### Collected data:
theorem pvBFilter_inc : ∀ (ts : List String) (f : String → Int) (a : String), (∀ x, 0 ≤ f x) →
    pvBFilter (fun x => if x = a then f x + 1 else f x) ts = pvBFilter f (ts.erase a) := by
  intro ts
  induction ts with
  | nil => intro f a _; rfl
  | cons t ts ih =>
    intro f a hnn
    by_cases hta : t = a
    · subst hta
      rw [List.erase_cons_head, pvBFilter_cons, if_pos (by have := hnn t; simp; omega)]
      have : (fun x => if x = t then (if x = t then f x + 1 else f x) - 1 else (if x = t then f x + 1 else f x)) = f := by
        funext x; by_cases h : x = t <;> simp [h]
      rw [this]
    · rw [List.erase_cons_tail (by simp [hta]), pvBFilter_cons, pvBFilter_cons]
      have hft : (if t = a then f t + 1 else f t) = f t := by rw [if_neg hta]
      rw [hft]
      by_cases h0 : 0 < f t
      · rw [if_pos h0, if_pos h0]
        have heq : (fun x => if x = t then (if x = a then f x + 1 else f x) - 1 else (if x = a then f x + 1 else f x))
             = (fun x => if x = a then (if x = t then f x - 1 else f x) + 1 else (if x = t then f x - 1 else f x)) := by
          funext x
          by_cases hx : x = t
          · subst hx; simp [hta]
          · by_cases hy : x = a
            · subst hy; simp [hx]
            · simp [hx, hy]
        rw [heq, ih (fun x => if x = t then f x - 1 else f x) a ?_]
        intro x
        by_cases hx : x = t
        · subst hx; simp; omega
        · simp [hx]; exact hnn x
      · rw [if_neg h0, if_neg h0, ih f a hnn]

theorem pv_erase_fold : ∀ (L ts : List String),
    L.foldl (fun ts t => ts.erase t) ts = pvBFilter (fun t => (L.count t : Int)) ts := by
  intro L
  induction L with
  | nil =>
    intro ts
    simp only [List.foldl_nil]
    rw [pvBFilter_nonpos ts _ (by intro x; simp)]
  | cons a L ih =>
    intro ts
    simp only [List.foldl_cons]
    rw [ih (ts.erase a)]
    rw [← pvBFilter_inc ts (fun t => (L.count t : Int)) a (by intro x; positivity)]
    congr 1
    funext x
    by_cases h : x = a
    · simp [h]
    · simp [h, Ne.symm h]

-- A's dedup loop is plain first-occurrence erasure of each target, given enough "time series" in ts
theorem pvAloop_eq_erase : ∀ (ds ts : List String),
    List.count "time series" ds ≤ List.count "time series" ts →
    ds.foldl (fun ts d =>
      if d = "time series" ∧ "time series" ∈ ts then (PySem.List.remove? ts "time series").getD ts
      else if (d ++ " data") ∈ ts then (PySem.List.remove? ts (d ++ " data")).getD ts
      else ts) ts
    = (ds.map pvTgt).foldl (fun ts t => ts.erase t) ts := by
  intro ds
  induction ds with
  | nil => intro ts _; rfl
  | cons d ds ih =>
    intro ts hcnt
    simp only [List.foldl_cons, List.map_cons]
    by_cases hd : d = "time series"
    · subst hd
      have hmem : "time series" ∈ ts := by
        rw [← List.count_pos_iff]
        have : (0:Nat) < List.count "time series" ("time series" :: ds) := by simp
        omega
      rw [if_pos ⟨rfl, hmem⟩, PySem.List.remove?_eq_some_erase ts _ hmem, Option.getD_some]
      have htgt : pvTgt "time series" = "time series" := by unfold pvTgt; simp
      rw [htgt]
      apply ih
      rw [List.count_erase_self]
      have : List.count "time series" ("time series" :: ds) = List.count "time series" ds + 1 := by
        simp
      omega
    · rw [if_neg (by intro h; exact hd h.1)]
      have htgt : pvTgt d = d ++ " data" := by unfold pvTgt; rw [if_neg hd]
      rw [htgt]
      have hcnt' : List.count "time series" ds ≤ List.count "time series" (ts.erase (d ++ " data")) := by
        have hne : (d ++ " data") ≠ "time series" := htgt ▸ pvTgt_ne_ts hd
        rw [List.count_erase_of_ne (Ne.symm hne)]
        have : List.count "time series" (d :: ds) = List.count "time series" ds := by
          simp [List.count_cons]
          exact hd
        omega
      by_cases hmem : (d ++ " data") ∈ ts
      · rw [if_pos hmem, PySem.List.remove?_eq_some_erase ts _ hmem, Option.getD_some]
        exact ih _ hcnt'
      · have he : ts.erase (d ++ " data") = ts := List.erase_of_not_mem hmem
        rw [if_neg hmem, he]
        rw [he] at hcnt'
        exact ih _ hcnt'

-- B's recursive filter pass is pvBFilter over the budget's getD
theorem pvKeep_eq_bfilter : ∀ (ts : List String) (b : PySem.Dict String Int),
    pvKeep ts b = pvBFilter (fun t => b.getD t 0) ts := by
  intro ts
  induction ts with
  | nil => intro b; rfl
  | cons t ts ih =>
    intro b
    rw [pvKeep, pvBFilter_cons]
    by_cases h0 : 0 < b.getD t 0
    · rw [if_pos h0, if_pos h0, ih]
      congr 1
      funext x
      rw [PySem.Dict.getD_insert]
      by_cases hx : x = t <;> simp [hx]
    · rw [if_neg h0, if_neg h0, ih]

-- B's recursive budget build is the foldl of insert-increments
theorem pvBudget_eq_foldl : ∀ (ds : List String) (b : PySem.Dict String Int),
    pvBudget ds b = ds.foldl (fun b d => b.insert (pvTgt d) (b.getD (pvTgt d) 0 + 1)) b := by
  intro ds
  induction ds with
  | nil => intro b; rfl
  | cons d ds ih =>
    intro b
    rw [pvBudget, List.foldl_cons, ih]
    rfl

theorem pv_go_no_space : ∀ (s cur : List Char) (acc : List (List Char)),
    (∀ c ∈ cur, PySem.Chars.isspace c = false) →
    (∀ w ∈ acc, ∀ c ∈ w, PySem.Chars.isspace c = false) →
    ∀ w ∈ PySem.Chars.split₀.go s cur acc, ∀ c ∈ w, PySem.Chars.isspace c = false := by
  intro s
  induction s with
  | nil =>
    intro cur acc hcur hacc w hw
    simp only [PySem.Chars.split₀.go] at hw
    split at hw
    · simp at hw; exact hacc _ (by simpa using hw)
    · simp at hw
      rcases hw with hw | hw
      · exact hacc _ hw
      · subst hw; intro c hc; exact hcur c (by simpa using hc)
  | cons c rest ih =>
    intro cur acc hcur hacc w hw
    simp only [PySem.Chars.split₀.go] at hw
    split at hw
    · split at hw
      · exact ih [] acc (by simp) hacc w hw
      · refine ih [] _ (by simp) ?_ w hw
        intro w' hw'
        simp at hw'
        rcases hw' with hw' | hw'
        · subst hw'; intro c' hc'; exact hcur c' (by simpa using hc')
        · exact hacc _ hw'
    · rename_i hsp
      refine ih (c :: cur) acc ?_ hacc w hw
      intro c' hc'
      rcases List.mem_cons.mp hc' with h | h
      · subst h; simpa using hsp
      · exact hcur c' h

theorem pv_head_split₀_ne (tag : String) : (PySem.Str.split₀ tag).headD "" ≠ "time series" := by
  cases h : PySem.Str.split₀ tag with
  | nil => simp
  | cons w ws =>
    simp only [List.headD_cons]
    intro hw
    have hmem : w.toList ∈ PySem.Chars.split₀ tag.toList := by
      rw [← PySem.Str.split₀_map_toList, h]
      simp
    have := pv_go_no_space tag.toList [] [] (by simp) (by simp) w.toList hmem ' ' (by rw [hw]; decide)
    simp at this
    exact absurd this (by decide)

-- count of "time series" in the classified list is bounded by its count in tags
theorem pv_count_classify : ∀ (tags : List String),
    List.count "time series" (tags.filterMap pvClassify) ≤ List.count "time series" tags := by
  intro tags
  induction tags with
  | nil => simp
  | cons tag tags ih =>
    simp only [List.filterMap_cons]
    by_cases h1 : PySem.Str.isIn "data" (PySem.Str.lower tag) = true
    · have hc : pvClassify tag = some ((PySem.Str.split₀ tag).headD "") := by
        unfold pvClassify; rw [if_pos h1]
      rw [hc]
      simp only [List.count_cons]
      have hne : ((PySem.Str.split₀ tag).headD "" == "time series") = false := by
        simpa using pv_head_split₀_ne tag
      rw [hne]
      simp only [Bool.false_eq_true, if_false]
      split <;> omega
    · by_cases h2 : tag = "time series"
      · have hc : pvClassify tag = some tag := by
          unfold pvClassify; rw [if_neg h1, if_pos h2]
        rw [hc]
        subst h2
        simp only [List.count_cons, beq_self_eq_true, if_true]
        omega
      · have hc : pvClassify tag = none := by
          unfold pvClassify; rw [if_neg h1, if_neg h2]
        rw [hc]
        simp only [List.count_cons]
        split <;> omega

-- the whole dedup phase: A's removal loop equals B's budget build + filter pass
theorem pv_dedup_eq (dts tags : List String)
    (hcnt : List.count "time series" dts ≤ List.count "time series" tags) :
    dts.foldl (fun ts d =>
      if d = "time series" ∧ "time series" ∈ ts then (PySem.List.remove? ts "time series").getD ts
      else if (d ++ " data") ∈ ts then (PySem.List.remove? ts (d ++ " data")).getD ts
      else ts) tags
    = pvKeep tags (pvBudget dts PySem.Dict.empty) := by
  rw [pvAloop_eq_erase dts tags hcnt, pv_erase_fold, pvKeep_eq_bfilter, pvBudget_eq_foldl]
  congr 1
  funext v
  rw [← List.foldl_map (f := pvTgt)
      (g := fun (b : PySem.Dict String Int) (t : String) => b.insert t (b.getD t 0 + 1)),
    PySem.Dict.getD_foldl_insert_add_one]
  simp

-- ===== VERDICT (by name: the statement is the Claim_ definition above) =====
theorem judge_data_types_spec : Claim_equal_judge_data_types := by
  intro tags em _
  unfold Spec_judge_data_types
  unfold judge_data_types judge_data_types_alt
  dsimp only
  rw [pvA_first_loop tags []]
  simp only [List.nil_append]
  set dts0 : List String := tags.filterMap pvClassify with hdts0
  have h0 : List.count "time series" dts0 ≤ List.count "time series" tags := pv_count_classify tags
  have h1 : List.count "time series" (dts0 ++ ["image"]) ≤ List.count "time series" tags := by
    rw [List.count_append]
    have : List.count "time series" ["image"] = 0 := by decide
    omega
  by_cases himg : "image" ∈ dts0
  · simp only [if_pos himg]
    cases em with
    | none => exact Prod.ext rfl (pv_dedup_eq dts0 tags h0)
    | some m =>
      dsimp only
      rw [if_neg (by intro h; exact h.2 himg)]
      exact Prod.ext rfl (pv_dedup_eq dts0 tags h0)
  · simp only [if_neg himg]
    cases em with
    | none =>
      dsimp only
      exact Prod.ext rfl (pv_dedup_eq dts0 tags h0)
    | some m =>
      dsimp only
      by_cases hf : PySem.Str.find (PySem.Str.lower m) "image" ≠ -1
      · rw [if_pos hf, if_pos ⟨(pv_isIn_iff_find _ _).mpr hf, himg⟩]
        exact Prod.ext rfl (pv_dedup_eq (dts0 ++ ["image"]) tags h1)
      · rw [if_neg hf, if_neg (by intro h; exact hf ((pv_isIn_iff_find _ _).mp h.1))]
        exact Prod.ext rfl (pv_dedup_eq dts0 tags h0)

### Exercise brief:
Retype, exactly and in full, the lines above from the one containing "simp at hw'" through the one containing "simp only [List.filterMap_cons]".

### Your response:
        simp at hw'
        rcases hw' with hw' | hw'
        · subst hw'; intro c' hc'; exact hcur c' (by simpa using hc')
        · exact hacc _ hw'
    · rename_i hsp
      refine ih (c :: cur) acc ?_ hacc w hw
      intro c' hc'
      rcases List.mem_cons.mp hc' with h | h
      · subst h; simpa using hsp
      · exact hcur c' h

theorem pv_head_split₀_ne (tag : String) : (PySem.Str.split₀ tag).headD "" ≠ "time series" := by
  cases h : PySem.Str.split₀ tag with
  | nil => simp
  | cons w ws =>
    simp only [List.headD_cons]
    intro hw
    have hmem : w.toList ∈ PySem.Chars.split₀ tag.toList := by
      rw [← PySem.Str.split₀_map_toList, h]
      simp
    have := pv_go_no_space tag.toList [] [] (by simp) (by simp) w.toList hmem ' ' (by rw [hw]; decide)
    simp at this
    exact absurd this (by decide)

-- count of "time series" in the classified list is bounded by its count in tags
theorem pv_count_classify : ∀ (tags : List String),
    List.count "time series" (tags.filterMap pvClassify) ≤ List.count "time series" tags := by
  intro tags
  induction tags with
  | nil => simp
  | cons tag tags ih =>
    simp only [List.filterMap_cons]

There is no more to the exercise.